*** Opening of Records supplied ***
-- pv_equiv track=rewrite | github.com/lytvynenkomaksim/CS336-assignment1-basics | cs336_basics/BPE.py | _merge_word_with_index
-- ===== SOURCE A (Python) =====
-- def _merge_word_with_index(word: tuple, best_pair: tuple, new_token_id: int) -> tuple[tuple, list, list]:
--     byte_1, byte_2 = best_pair
--
--     new_word = []
--     old_pairs = []
--     new_pairs = []
--
--     i = 0
--     while i < len(word):
--         if i < len(word) - 1 and (word[i], word[i + 1]) == best_pair:
--             # Found the pair to merge!
--
--             # If there's a token before, the pair (prev, byte_1) becomes (prev, new_token_id)
--             if i > 0:
--                 old_pairs.append((word[i - 1], byte_1))
--                 new_pairs.append((word[i - 1], new_token_id))
--
--             # If there's a token after, the pair (byte_2, next) becomes (new_token_id, next)
--             if i + 2 < len(word):
--                 old_pairs.append((byte_2, word[i + 2]))
--                 new_pairs.append((new_token_id, word[i + 2]))
--
--             # Add the merged token
--             new_word.append(new_token_id)
--             i += 2  # Skip both bytes of the merged pair
--         else:
--             new_word.append(word[i])
--             i += 1
--
--     return tuple(new_word), old_pairs, new_pairs
-- ===== SOURCE B (Python) =====
-- def _merge_word_with_index(word: tuple, best_pair: tuple, new_token_id: int) -> tuple[tuple, list, list]:
--     byte_1, byte_2 = best_pair
--     n = len(word)
--
--     # Pass 1: greedy left-to-right choice of merge start positions (a chosen
--     # position disqualifies the immediately following index).
--     positions = []
--     last = -2
--     for j in range(n - 1):
--         if j > last + 1 and word[j] == byte_1 and word[j + 1] == byte_2:
--             positions.append(j)
--             last = j
--
--     # Pass 2: the merged word is the concatenation of the untouched segments
--     # between chosen positions, with the new token in place of each pair.
--     new_word = []
--     prev = 0
--     for p in positions:
--         new_word.extend(word[prev:p])
--         new_word.append(new_token_id)
--         prev = p + 2
--     new_word.extend(word[prev:])
--
--     # Pass 3: pair deltas, read off the ORIGINAL word's neighbours.
--     old_pairs = []
--     new_pairs = []
--     for p in positions:
--         if p > 0:
--             old_pairs.append((word[p - 1], byte_1))
--             new_pairs.append((word[p - 1], new_token_id))
--         if p + 2 < n:
--             old_pairs.append((byte_2, word[p + 2]))
--             new_pairs.append((new_token_id, word[p + 2]))
--
--     return tuple(new_word), old_pairs, new_pairs
-- ===== Notes on version B (the rewrite author's own statement) =====
-- stated objective: alternative
-- what changed: A's single fused while-loop that builds new_word, old_pairs and new_pairs as it scans is replaced by a multi-pass decomposition: one pass over all indices with a 'last merged' marker collects the merge start positions, then new_word is built by concatenating the untouched slices between positions, and the pair deltas are emitted in a separate loop over the positions reading neighbours from the original word.
import Mathlib
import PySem

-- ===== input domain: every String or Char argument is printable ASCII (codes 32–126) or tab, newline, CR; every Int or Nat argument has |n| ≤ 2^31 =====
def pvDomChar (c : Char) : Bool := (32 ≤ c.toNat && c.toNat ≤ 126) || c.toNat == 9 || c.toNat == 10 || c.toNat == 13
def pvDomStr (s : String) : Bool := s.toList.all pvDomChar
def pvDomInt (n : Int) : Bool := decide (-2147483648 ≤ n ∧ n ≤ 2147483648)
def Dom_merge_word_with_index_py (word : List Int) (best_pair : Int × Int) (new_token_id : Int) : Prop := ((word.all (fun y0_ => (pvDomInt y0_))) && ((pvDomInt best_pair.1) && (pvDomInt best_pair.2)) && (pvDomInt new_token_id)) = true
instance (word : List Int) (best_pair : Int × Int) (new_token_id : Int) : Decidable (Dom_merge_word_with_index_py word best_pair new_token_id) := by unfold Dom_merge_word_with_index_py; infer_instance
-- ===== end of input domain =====

-- B re-decomposes A's single fused scan into three passes (collect merge positions,
-- concatenate untouched segments, emit pair deltas); objective: alternative, same cost.

-- ===== PORT A =====
-- A's single while-loop: the triple (new_word, old_pairs, new_pairs) produced by the
-- loop from index i, built head-first.  `fuel` is only the termination measure (the
-- loop runs at most word.length iterations; called with fuel = word.length, and
-- word.length - i ≤ fuel throughout).  Every index is in range where read, so
-- List.getD is exact for word[_].
def aLoop (word : List Int) (b1 b2 nt : Int) :
    Nat → Nat → List Int × (List (Int × Int)) × (List (Int × Int))
  | 0, _ => ([], [], [])
  | fuel+1, i =>
    if i < word.length then
      if i + 1 < word.length ∧ word.getD i 0 = b1 ∧ word.getD (i+1) 0 = b2 then
        let rest := aLoop word b1 b2 nt fuel (i+2)
        (nt :: rest.1,
         (if 0 < i then [(word.getD (i-1) 0, b1)] else []) ++
           (if i + 2 < word.length then [(b2, word.getD (i+2) 0)] else []) ++ rest.2.1,
         (if 0 < i then [(word.getD (i-1) 0, nt)] else []) ++
           (if i + 2 < word.length then [(nt, word.getD (i+2) 0)] else []) ++ rest.2.2)
      else
        let rest := aLoop word b1 b2 nt fuel (i+1)
        (word.getD i 0 :: rest.1, rest.2.1, rest.2.2)
    else ([], [], [])

def merge_word_with_index_py (word : List Int) (best_pair : Int × Int) (new_token_id : Int) : List Int × (List (Int × Int)) × (List (Int × Int)) :=
  aLoop word best_pair.1 best_pair.2 new_token_id word.length 0

-- ===== PORT B =====
-- Pass 1: for j in range(n-1) with the `last` marker; chosen j requires j > last + 1.
-- `fuel` is only the termination measure (the scan visits each j once; called with
-- fuel = word.length).
def bPositions (word : List Int) (b1 b2 : Int) :
    Nat → Nat → Int → List Nat
  | 0, _, _ => []
  | fuel+1, j, last =>
    if j + 1 < word.length then
      if (j : Int) > last + 1 ∧ word.getD j 0 = b1 ∧ word.getD (j+1) 0 = b2 then
        j :: bPositions word b1 b2 fuel (j+1) (j : Int)
      else
        bPositions word b1 b2 fuel (j+1) last
    else []

-- Pass 2: concatenation of untouched segments word[prev:p] with nt between them,
-- then the tail word[prev:]  (slices of in-range nonnegative bounds = take/drop).
def bNewWord (word : List Int) (nt : Int) (ps : List Nat) (prev : Nat) : List Int :=
  match ps with
  | [] => word.drop prev
  | p :: rest => (word.drop prev).take (p - prev) ++ nt :: bNewWord word nt rest (p + 2)

-- Pass 3: pair deltas from the ORIGINAL word's neighbours.
def bPairs (word : List Int) (b1 b2 nt : Int) (ps : List Nat) :
    (List (Int × Int)) × (List (Int × Int)) :=
  match ps with
  | [] => ([], [])
  | p :: rest =>
    let r := bPairs word b1 b2 nt rest
    ((if 0 < p then [(word.getD (p-1) 0, b1)] else []) ++
       (if p + 2 < word.length then [(b2, word.getD (p+2) 0)] else []) ++ r.1,
     (if 0 < p then [(word.getD (p-1) 0, nt)] else []) ++
       (if p + 2 < word.length then [(nt, word.getD (p+2) 0)] else []) ++ r.2)

def merge_word_with_index_py_alt (word : List Int) (best_pair : Int × Int) (new_token_id : Int) : List Int × (List (Int × Int)) × (List (Int × Int)) :=
  let ps := bPositions word best_pair.1 best_pair.2 word.length 0 (-2)
  (bNewWord word new_token_id ps 0,
   bPairs word best_pair.1 best_pair.2 new_token_id ps)

-- ===== PRECONDITION & SPEC =====
def Spec_merge_word_with_index_py (word : List Int) (best_pair : Int × Int) (new_token_id : Int) (out : List Int × (List (Int × Int)) × (List (Int × Int))) : Prop := out = merge_word_with_index_py_alt word best_pair new_token_id
instance (word : List Int) (best_pair : Int × Int) (new_token_id : Int) (out : List Int × (List (Int × Int)) × (List (Int × Int))) : Decidable (Spec_merge_word_with_index_py word best_pair new_token_id out) := by unfold Spec_merge_word_with_index_py; infer_instance

-- ===== CLAIM (what is proved, stated in full; the proofs are below) =====
def Claim_equal_merge_word_with_index_py : Prop := ∀ (word : List Int) (best_pair : Int × Int) (new_token_id : Int), Dom_merge_word_with_index_py word best_pair new_token_id → Spec_merge_word_with_index_py word best_pair new_token_id (merge_word_with_index_py word best_pair new_token_id)

-- ===== LEMMAS AND PROOFS =====

-- The scan is empty as soon as j+1 is out of range.
lemma bPositions_nil (word : List Int) (b1 b2 : Int) (f j : Nat) (last : Int)
    (h : ¬ j + 1 < word.length) : bPositions word b1 b2 f j last = [] := by
  cases f with
  | zero => rfl
  | succ g => rw [bPositions, if_neg h]

-- Any fuel ≥ the remaining scan length gives the same positions.
lemma bPositions_fuel (word : List Int) (b1 b2 : Int) :
    ∀ f f' j (last : Int), word.length - j ≤ f → word.length - j ≤ f' →
      bPositions word b1 b2 f j last = bPositions word b1 b2 f' j last := by
  intro f
  induction f with
  | zero =>
    intro f' j last hf hf'
    rw [bPositions_nil word b1 b2 0 j last (by omega),
        bPositions_nil word b1 b2 f' j last (by omega)]
  | succ g ih =>
    intro f' j last hf hf'
    by_cases hj : j + 1 < word.length
    · cases f' with
      | zero => omega
      | succ g' =>
        rw [bPositions, bPositions, if_pos hj, if_pos hj]
        by_cases hc : (j : Int) > last + 1 ∧ word.getD j 0 = b1 ∧ word.getD (j+1) 0 = b2
        · rw [if_pos hc, if_pos hc, ih g' (j+1) (j : Int) (by omega) (by omega)]
        · rw [if_neg hc, if_neg hc, ih g' (j+1) last (by omega) (by omega)]
    · rw [bPositions_nil word b1 b2 _ j last hj, bPositions_nil word b1 b2 f' j last hj]

-- The `last` marker only matters through `last + 1 < j`.
lemma bPositions_irrel (word : List Int) (b1 b2 : Int) :
    ∀ f (j : Nat) (last last' : Int), last + 1 < (j : Int) → last' + 1 < (j : Int) →
      bPositions word b1 b2 f j last = bPositions word b1 b2 f j last' := by
  intro f
  induction f with
  | zero => intro j last last' _ _; rfl
  | succ g ih =>
    intro j last last' h1 h2
    rw [bPositions, bPositions]
    by_cases hj : j + 1 < word.length
    · rw [if_pos hj, if_pos hj]
      by_cases hp : word.getD j 0 = b1 ∧ word.getD (j+1) 0 = b2
      · rw [if_pos ⟨by omega, hp⟩, if_pos ⟨by omega, hp⟩]
      · rw [if_neg (by tauto), if_neg (by tauto)]
        exact ih (j+1) last last' (by push_cast; omega) (by push_cast; omega)
    · rw [if_neg hj, if_neg hj]

-- Every chosen position is ≥ the scan start.
lemma bPositions_ge (word : List Int) (b1 b2 : Int) :
    ∀ f j (last : Int), ∀ p ∈ bPositions word b1 b2 f j last, j ≤ p := by
  intro f
  induction f with
  | zero => intro j last p hp; simp [bPositions] at hp
  | succ g ih =>
    intro j last p hp
    rw [bPositions] at hp
    by_cases hj : j + 1 < word.length
    · rw [if_pos hj] at hp
      split_ifs at hp with hc
      · rcases List.mem_cons.mp hp with rfl | hp'
        · exact le_refl _
        · have := ih (j+1) (j : Int) p hp'
          omega
      · have := ih (j+1) last p hp
        omega
    · rw [if_neg hj] at hp
      simp at hp

-- One untouched token peels off the front of B's segment concatenation.
lemma bNewWord_step (word : List Int) (nt : Int) (ps : List Nat) (i : Nat)
    (hi : i < word.length) (hge : ∀ p ∈ ps, i + 1 ≤ p) :
    bNewWord word nt ps i = word.getD i 0 :: bNewWord word nt ps (i+1) := by
  cases ps with
  | nil =>
    simp only [bNewWord]
    rw [List.drop_eq_getElem_cons hi, List.getD_eq_getElem word 0 hi]
  | cons p rest =>
    have hp : i + 1 ≤ p := hge p (by simp)
    have h1 : p - i = (p - (i+1)) + 1 := by omega
    simp only [bNewWord]
    rw [List.drop_eq_getElem_cons hi, h1, List.take_succ_cons,
      List.getD_eq_getElem word 0 hi]
    simp

-- A's loop from index i computes B's three passes over the positions from i.
lemma main_lemma (word : List Int) (b1 b2 nt : Int) :
    ∀ fuel i, word.length - i ≤ fuel →
      aLoop word b1 b2 nt fuel i =
        (bNewWord word nt (bPositions word b1 b2 fuel i ((i : Int) - 2)) i,
         bPairs word b1 b2 nt (bPositions word b1 b2 fuel i ((i : Int) - 2))) := by
  intro fuel
  induction fuel with
  | zero =>
    intro i hm
    simp only [aLoop, bPositions, bNewWord, bPairs]
    rw [List.drop_eq_nil_of_le (by omega : word.length ≤ i)]
  | succ g ih =>
    intro i hm
    rw [aLoop]
    by_cases hi : i < word.length
    · rw [if_pos hi]
      by_cases hmatch : i + 1 < word.length ∧ word.getD i 0 = b1 ∧ word.getD (i+1) 0 = b2
      · rw [if_pos hmatch]
        have hps : bPositions word b1 b2 (g+1) i ((i : Int) - 2)
            = i :: bPositions word b1 b2 g (i+2) (((i+2 : Nat) : Int) - 2) := by
          rw [bPositions, if_pos hmatch.1, if_pos ⟨by omega, hmatch.2⟩]
          congr 1
          cases g with
          | zero => omega
          | succ g' =>
            rw [bPositions]
            by_cases h2 : i + 2 < word.length
            · rw [if_pos (by omega : (i+1) + 1 < word.length), if_neg (by push_cast; omega)]
              rw [bPositions_fuel word b1 b2 g' (g'+1) (i+2) (i : Int) (by omega) (by omega)]
              congr 1
              push_cast
              ring
            · rw [if_neg (by omega), bPositions_nil word b1 b2 _ (i+2) _ (by omega)]
        rw [hps, ih (i+2) (by omega)]
        simp only [bNewWord, bPairs]
        simp
      · rw [if_neg hmatch]
        have hps : bPositions word b1 b2 (g+1) i ((i : Int) - 2)
            = bPositions word b1 b2 g (i+1) (((i+1 : Nat) : Int) - 2) := by
          rw [bPositions]
          by_cases h1 : i + 1 < word.length
          · rw [if_pos h1, if_neg (by tauto)]
            exact bPositions_irrel word b1 b2 g (i+1) ((i : Int) - 2)
              (((i+1 : Nat) : Int) - 2) (by push_cast; omega) (by push_cast; omega)
          · rw [if_neg h1, bPositions_nil word b1 b2 g (i+1) _ (by omega)]
        rw [hps, ih (i+1) (by omega)]
        have hge : ∀ p ∈ bPositions word b1 b2 g (i+1) (((i+1 : Nat) : Int) - 2), i + 1 ≤ p :=
          fun p hp => bPositions_ge word b1 b2 g (i+1) _ p hp
        rw [bNewWord_step word nt _ i hi hge]
    · rw [if_neg hi, bPositions_nil word b1 b2 (g+1) i _ (by omega)]
      simp only [bNewWord, bPairs]
      rw [List.drop_eq_nil_of_le (by omega : word.length ≤ i)]

-- ===== VERDICT (by name: the statement is the Claim_ definition above) =====
theorem merge_word_with_index_py_spec : Claim_equal_merge_word_with_index_py := by
  intro word bp nt _
  unfold Spec_merge_word_with_index_py merge_word_with_index_py merge_word_with_index_py_alt
  have := main_lemma word bp.1 bp.2 nt word.length 0 (by omega)
  simpa using this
*** Close of Records supplied ***
▶ **About this exercise**: Nothing but lines that contain "measure" should appear in the answer. Copy each from the records.

▶ **Answer box**:
-- loop from index i, built head-first.  `fuel` is only the termination measure (the
-- `fuel` is only the termination measure (the scan visits each j once; called with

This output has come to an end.